Коковцев не успел ответить: раздались свистки вахты от забортного трапа — Рожественский уже садился на катер, но тайну своей беседы с Фелькерзамом он никому не выдал. Однако в нем что-то переменилось, он сказал Коковцеву:
— Если мало было жертв, согласен жертвовать и далее. Дмитрий Густавович по-своему тоже прав…
Кажется, он запросил Петербург о возвращении эскадры на Балтику. Суровой директивой на этот раз его одернул сам император Николай II, конкретно указавший, что эскадре надобно завладеть «господством на морском театре».
— Теперь хотя бы все ясно. Его величество настоятельно требует соединения с небогатовской эскадрой… Я подожду «Иртыш» с боеприпасами, чтобы провести учебные стрельбы. Если не научились палить на Тронгзундском рейде, так устроим, на потеху мальгашам, цирк у берегов Мадагаскара…
Открылся 1905 год; для японцев он был 36-м годом «эпохи Мэйдзи» или 2565-м годом с восшествия на престол первого микадо — для нас он стал годом Первой русской революции.
Бурные тропические ливни обмывали раскаленные борта броненосцев.

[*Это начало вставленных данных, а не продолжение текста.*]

-- pv_equiv track=rewrite | github.com/CubicActivity/FAOC-2025 | Problem 5 (bonus)/FAOC5_bonus.py | evaluate
-- ===== SOURCE A (Python) =====
-- def evaluate(expr):
--     expr = expr.strip()
--
-- #convert hex to text
--     if expr.startswith("HEX("):
--         return bytes.fromhex(expr[4:-1]).decode()
--
-- #reverse string
--     if expr.startswith("REV("):
--         return evaluate(expr[4:-1])[::-1]
--
-- #repeat string n times,
--     if expr.startswith("REP("):
--         inner = expr[4:-1]
--         depth = 0
--         for i, c in enumerate(inner):
--             if c == '(':
--                 depth += 1
--             elif c == ')':
--                 depth -= 1
--             elif c == ',' and depth == 0:
--                 n_str = inner[:i]
--                 s_expr = inner[i+1:]
--                 break
--         n = int(n_str.strip())
--         return evaluate(s_expr) * n
--
-- #concatenate strings once we reach the comma separator
--     if expr.startswith("CAT("):
--         inner = expr[4:-1]
--         args = []
--         depth = 0
--         last_index = 0
--         for i, c in enumerate(inner):
--             if c == '(':
--                 depth += 1
--             elif c == ')':
--                 depth -= 1
--             elif c == ',' and depth == 0:
--                 args.append(inner[last_index:i])
--                 last_index = i + 1
--         args.append(inner[last_index:])
--         return ''.join(evaluate(arg) for arg in args)
--
--     return expr.strip().strip('"')
-- ===== SOURCE B (Python) =====
-- # B: a two-phase, compiler-style pipeline.  Phase 1 (_parse) recursively builds a
-- # complete typed AST for the WHOLE expression up front, using buffer-building
-- # top-level-comma splitters; phase 2 (_eval) is a pure structural fold over that
-- # AST which performs all computation (hex decode, reverse, repeat, join).
-- # A, by contrast, re-strips, re-scans and re-slices the raw string at every
-- # recursive step of a single evaluator.
--
-- def _split_first(s):
--     """Split s at its first top-level comma into (before, after); None if absent."""
--     pre, post, found, depth = [], [], False, 0
--     for c in s:
--         if found:
--             post.append(c)
--         elif c == ',' and depth == 0:
--             found = True
--         else:
--             if c == '(':
--                 depth += 1
--             elif c == ')':
--                 depth -= 1
--             pre.append(c)
--     return (''.join(pre), ''.join(post)) if found else None
--
--
-- def _split_top(s):
--     """Split s at every top-level comma."""
--     parts, buf, depth = [], [], 0
--     for c in s:
--         if c == ',' and depth == 0:
--             parts.append(''.join(buf))
--             buf = []
--         else:
--             if c == '(':
--                 depth += 1
--             elif c == ')':
--                 depth -= 1
--             buf.append(c)
--     parts.append(''.join(buf))
--     return parts
--
--
-- def _parse(expr):
--     """Build the full AST; all actual computation is deferred to _eval."""
--     expr = expr.strip()
--     head, body = expr[:4], expr[4:-1]
--     if head == "HEX(":
--         return ("HEX", body)
--     if head == "REV(":
--         return ("REV", _parse(body))
--     if head == "REP(":
--         split = _split_first(body)
--         if split is None:
--             raise ValueError("REP needs a count and an argument")
--         return ("REP", split[0], _parse(split[1]))
--     if head == "CAT(":
--         return ("CAT", [_parse(p) for p in _split_top(body)])
--     return ("LIT", expr)
--
--
-- def _eval(node):
--     tag = node[0]
--     if tag == "HEX":
--         return bytes.fromhex(node[1]).decode()
--     if tag == "REV":
--         return _eval(node[1])[::-1]
--     if tag == "REP":
--         return _eval(node[2]) * int(node[1].strip())
--     if tag == "CAT":
--         return ''.join(_eval(child) for child in node[1])
--     return node[1].strip('"')
--
--
-- def evaluate(expr):
--     return _eval(_parse(expr))
-- ===== Notes on version B (the rewrite author's own statement) =====
-- stated objective: alternative
-- what changed: B replaces A's single recursive evaluator (which re-strips, re-scans with enumerate/depth counters and re-slices the raw string at every recursive step) by a compiler-style pipeline: a recursive parser first builds the complete typed AST for the whole expression using buffer-building top-level-comma splitters, then a separate structural fold over that AST performs all computation (hex decode, reverse, repeat, join).
import Mathlib
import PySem

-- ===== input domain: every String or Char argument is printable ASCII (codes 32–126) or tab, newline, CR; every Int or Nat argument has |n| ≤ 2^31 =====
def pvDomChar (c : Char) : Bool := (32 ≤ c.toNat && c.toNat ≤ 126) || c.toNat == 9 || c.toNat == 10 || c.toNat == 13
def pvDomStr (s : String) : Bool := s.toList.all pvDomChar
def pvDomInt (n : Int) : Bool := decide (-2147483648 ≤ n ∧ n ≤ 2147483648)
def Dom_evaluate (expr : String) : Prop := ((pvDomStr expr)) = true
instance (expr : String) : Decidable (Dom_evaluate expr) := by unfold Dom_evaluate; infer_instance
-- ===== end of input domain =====

-- B re-implements A as a compiler-style pipeline — a recursive parser builds the COMPLETE
-- typed AST up front (with buffer-building top-level-comma splitters), then a separate
-- structural fold over the AST performs all computation — instead of A's single recursive
-- evaluator that re-strips and re-slices the raw string at every step; objective:
-- alternative structure, no speed claim.

-- ===== SHARED MODELS OF PYTHON BUILT-INS (used by both ports: both Pythons call
-- bytes.fromhex(...).decode() and int(...); PySem has no fromhex/decode, so they are
-- hand-ported here, exact on all byte sequences) =====

-- ASCII whitespace skipped by bytes.fromhex between byte pairs (CPython 3.11)
def pyHexWs (c : Char) : Bool := c = ' ' || c = '\t' || c = '\n' || c = '\x0b' || c = '\x0c' || c = '\r'

def hexVal? (c : Char) : Option Nat :=
  if '0' ≤ c ∧ c ≤ '9' then some (c.toNat - 48)
  else if 'a' ≤ c ∧ c ≤ 'f' then some (c.toNat - 87)
  else if 'A' ≤ c ∧ c ≤ 'F' then some (c.toNat - 55)
  else none

-- bytes.fromhex: whitespace-separated two-digit pairs; none = ValueError (exact for CPython 3.11)
def pyFromhex? : List Char → Option (List Nat)
  | [] => some []
  | c :: cs =>
    if pyHexWs c then pyFromhex? cs
    else match cs with
      | [] => none
      | c2 :: rest =>
        match hexVal? c, hexVal? c2 with
        | some h, some l => (pyFromhex? rest).map (fun bs => (16 * h + l) :: bs)
        | _, _ => none

-- strict UTF-8 decoding, exact for CPython's bytes.decode(): rejects continuation-byte
-- errors, overlong encodings, surrogates and code points above 0x10FFFF (none = UnicodeDecodeError)
def pyUtf8Decode? : List Nat → Option (List Char)
  | [] => some []
  | b :: bs =>
    if b < 0x80 then (pyUtf8Decode? bs).map (fun r => Char.ofNat b :: r)
    else if 0xC2 ≤ b ∧ b ≤ 0xDF then
      match bs with
      | c1 :: rest =>
        if 0x80 ≤ c1 ∧ c1 ≤ 0xBF then
          (pyUtf8Decode? rest).map (fun r => Char.ofNat ((b - 0xC0) * 64 + (c1 - 0x80)) :: r)
        else none
      | [] => none
    else if 0xE0 ≤ b ∧ b ≤ 0xEF then
      match bs with
      | c1 :: c2 :: rest =>
        if (if b = 0xE0 then 0xA0 else 0x80) ≤ c1 ∧ c1 ≤ (if b = 0xED then 0x9F else 0xBF)
            ∧ 0x80 ≤ c2 ∧ c2 ≤ 0xBF then
          (pyUtf8Decode? rest).map
            (fun r => Char.ofNat ((b - 0xE0) * 4096 + (c1 - 0x80) * 64 + (c2 - 0x80)) :: r)
        else none
      | _ => none
    else if 0xF0 ≤ b ∧ b ≤ 0xF4 then
      match bs with
      | c1 :: c2 :: c3 :: rest =>
        if (if b = 0xF0 then 0x90 else 0x80) ≤ c1 ∧ c1 ≤ (if b = 0xF4 then 0x8F else 0xBF)
            ∧ 0x80 ≤ c2 ∧ c2 ≤ 0xBF ∧ 0x80 ≤ c3 ∧ c3 ≤ 0xBF then
          (pyUtf8Decode? rest).map
            (fun r => Char.ofNat ((b - 0xF0) * 262144 + (c1 - 0x80) * 4096
              + (c2 - 0x80) * 64 + (c3 - 0x80)) :: r)
        else none
      | _ => none
    else none

-- bytes.fromhex(s).decode(); none where either step raises
def pyFromhexDecode? (s : List Char) : Option (List Char) :=
  (pyFromhex? s).bind pyUtf8Decode?

-- ===== REFERENCE TOP-LEVEL-COMMA SPLITTERS (used by Pre_evaluate and the proofs) =====

def newDepth (d : Int) (c : Char) : Int := if c = '(' then d + 1 else if c = ')' then d - 1 else d

-- first top-level comma: some (before, after), none if there is none
def split1R : Int → List Char → Option (List Char × List Char)
  | _, [] => none
  | d, c :: cs =>
    if c = ',' ∧ d = 0 then some ([], cs)
    else (split1R (newDepth d c) cs).map (fun p => (c :: p.1, p.2))

-- split at every top-level comma (never returns [])
def splitAllR : Int → List Char → List (List Char)
  | _, [] => [[]]
  | d, c :: cs =>
    if c = ',' ∧ d = 0 then [] :: splitAllR 0 cs
    else match splitAllR (newDepth d c) cs with
      | [] => [[c]]
      | h :: t => (c :: h) :: t

theorem split1R_len {d : Int} {cs a b : List Char} (h : split1R d cs = some (a, b)) :
    a.length ≤ cs.length ∧ b.length < cs.length := by
  induction cs generalizing d a b with
  | nil => simp [split1R] at h
  | cons c cs ih =>
    rw [split1R] at h
    split_ifs at h with hc
    · simp only [Option.some.injEq, Prod.mk.injEq] at h
      obtain ⟨h1, h2⟩ := h; subst h1; subst h2; simp
    · rw [Option.map_eq_some_iff] at h
      obtain ⟨p, hp, heq⟩ := h
      simp only [Prod.mk.injEq] at heq
      obtain ⟨h1, h2⟩ := heq
      subst h1; subst h2
      obtain ⟨hp1, hp2⟩ := ih hp
      constructor <;> simp <;> omega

По утрам корабельные оркестры начинали день исполнением «Марсельезы» — в честь Франции, приютившей их, а после «Боже, царя храни!» начинали орать боцмана:
— Ходи босиком! Вино наверх! В палубах прибраться!
По вечерам музыканты провожали заходящее солнце грустной мелодией: «Коль славен наш Господь». Дисциплина ухудшалась. То на одном, то на другом корабле звонко выстреливала пушка, на фок-мачту взлетал гюйс — это означало: открывается судебное заседание. Но адмирал разумно не утвердил ни одного смертного приговора:
— Зачем казнить людей, идущих на смерть? В этом случае любая конфирмация выглядит комедией. Все равно я обязан исполнить пункт Морского устава, со гласно которому, при встрече с противником, даже висельники выдергиваются из петли, чтобы занять свое место на боевых постах…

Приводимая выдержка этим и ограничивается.